-- pv_equiv track=rewrite | github.com/Rxyalxrd/algorithms-and-data-structures | Stones_from_Mars.py | solution
-- ===== SOURCE A (Python) =====
-- def solution(orders, orders_list, samples, samples_list):
--     count = 0
--
--     orders_list.sort()
--     samples_list.sort()
--
--     len_samples = len(samples_list)
--     len_orders = len(orders_list)
--
--     ptr_order = 0
--     ptr_sample = 0
--
--     while ptr_order < len_orders and ptr_sample < len_samples:
--         if orders_list[ptr_order] <= samples_list[ptr_sample]:
--             count += 1
--             ptr_order += 1
--         ptr_sample += 1
--
--     return count
-- ===== SOURCE B (Python) =====
-- def solution(orders, orders_list, samples, samples_list):
--     orders_list.sort()
--     samples_list.sort()
--
--     n = len(orders_list)
--     m = len(samples_list)
--
--     def feasible(k):
--         # the k smallest orders can each be served by one of the k largest samples
--         for i in range(k):
--             if orders_list[i] > samples_list[m - k + i]:
--                 return False
--         return True
--
--     lo, hi = 0, min(n, m)
--     while lo < hi:
--         mid = (lo + hi + 1) // 2
--         if feasible(mid):
--             lo = mid
--         else:
--             hi = mid - 1
--     return lo
-- ===== Notes on version B (the rewrite author's own statement) =====
-- stated objective: alternative
-- what changed: B replaces A's linear two-pointer greedy scan by a binary search on the answer k with a Hall-style feasibility check (the k smallest orders fit the k largest samples pointwise), proved equal to the greedy match count.
import Mathlib
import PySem

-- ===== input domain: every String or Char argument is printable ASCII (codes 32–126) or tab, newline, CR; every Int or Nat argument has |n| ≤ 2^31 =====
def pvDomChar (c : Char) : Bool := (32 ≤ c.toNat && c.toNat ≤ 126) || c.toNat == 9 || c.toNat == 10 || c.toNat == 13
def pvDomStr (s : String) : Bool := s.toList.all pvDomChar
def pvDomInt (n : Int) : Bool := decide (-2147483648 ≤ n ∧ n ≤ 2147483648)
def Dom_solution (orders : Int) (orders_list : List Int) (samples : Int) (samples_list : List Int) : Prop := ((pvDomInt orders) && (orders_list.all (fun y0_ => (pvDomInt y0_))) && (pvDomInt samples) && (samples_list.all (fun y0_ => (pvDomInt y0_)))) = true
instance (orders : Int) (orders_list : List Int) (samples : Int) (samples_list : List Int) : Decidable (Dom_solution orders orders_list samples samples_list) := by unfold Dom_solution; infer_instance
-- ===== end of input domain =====

-- B replaces A's two-pointer greedy scan by a binary search on the answer k, checking the
-- Hall-style feasibility condition "the k smallest orders fit the k largest samples pointwise"
-- (objective: alternative). Both Pythons sort their two list arguments in place; the
-- equivalence proved here is about the return value (B performs the same in-place sorts).

-- ===== PORT A =====
-- A's while loop: ptr_order/ptr_sample walk the sorted lists; indexing is always in range
-- (guarded by the loop condition), so List.getD is exact here.
def loopA (os ss : List Int) (lo ls i j : Nat) (count : Int) : Int :=
  if _h : i < lo ∧ j < ls then
    if os.getD i 0 ≤ ss.getD j 0 then loopA os ss lo ls (i + 1) (j + 1) (count + 1)
    else loopA os ss lo ls i (j + 1) count
  else count
termination_by ls - j
decreasing_by all_goals omega

def solution (orders : Int) (orders_list : List Int) (samples : Int) (samples_list : List Int) : Int :=
  let os := PySem.List.sorted orders_list (fun x => x) false
  let ss := PySem.List.sorted samples_list (fun x => x) false
  loopA os ss os.length ss.length 0 0 0

-- ===== PORT B =====
-- B's feasible(k): the early-exit for-loop over range(k) is an all-check (indexing is in
-- range for every call B makes, since k ≤ min(n, m), so List.getD is exact here).
def feasB (os ss : List Int) (m k : Nat) : Bool :=
  (List.range k).all (fun i => os.getD i 0 ≤ ss.getD (m - k + i) 0)

-- B's binary search on the answer: lo/hi as in Source B, mid = (lo+hi+1)//2.
def bsearchB (os ss : List Int) (m : Nat) (lo hi : Nat) : Nat :=
  if _h : lo < hi then
    let mid := (lo + hi + 1) / 2
    if feasB os ss m mid then bsearchB os ss m mid hi
    else bsearchB os ss m lo (mid - 1)
  else lo
termination_by hi - lo
decreasing_by all_goals omega

def solution_alt (orders : Int) (orders_list : List Int) (samples : Int) (samples_list : List Int) : Int :=
  let os := PySem.List.sorted orders_list (fun x => x) false
  let ss := PySem.List.sorted samples_list (fun x => x) false
  Int.ofNat (bsearchB os ss ss.length 0 (min os.length ss.length))

-- ===== PRECONDITION & SPEC =====
def Spec_solution (orders : Int) (orders_list : List Int) (samples : Int) (samples_list : List Int) (out : Int) : Prop := out = solution_alt orders orders_list samples samples_list
instance (orders : Int) (orders_list : List Int) (samples : Int) (samples_list : List Int) (out : Int) : Decidable (Spec_solution orders orders_list samples samples_list out) := by unfold Spec_solution; infer_instance

-- ===== CLAIM (what is proved, stated in full; the proofs are below) =====
def Claim_equal_solution : Prop := ∀ (orders : Int) (orders_list : List Int) (samples : Int) (samples_list : List Int), Dom_solution orders orders_list samples samples_list → Spec_solution orders orders_list samples samples_list (solution orders orders_list samples samples_list)

-- ===== LEMMAS AND PROOFS =====

-- Abstract list-level version of A's scan (match count as a Nat).
def gA : List Int → List Int → Nat
  | _, [] => 0
  | [], _ :: _ => 0
  | o :: os, s :: ss => if o ≤ s then gA os ss + 1 else gA (o :: os) ss
termination_by os ss => os.length + ss.length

- **Work task**
Among the lines above, show every one that contains the string "instance".

- **Answer to this task**
instance (orders : Int) (orders_list : List Int) (samples : Int) (samples_list : List Int) : Decidable (Dom_solution orders orders_list samples samples_list) := by unfold Dom_solution; infer_instance
instance (orders : Int) (orders_list : List Int) (samples : Int) (samples_list : List Int) (out : Int) : Decidable (Spec_solution orders orders_list samples samples_list out) := by unfold Spec_solution; infer_instance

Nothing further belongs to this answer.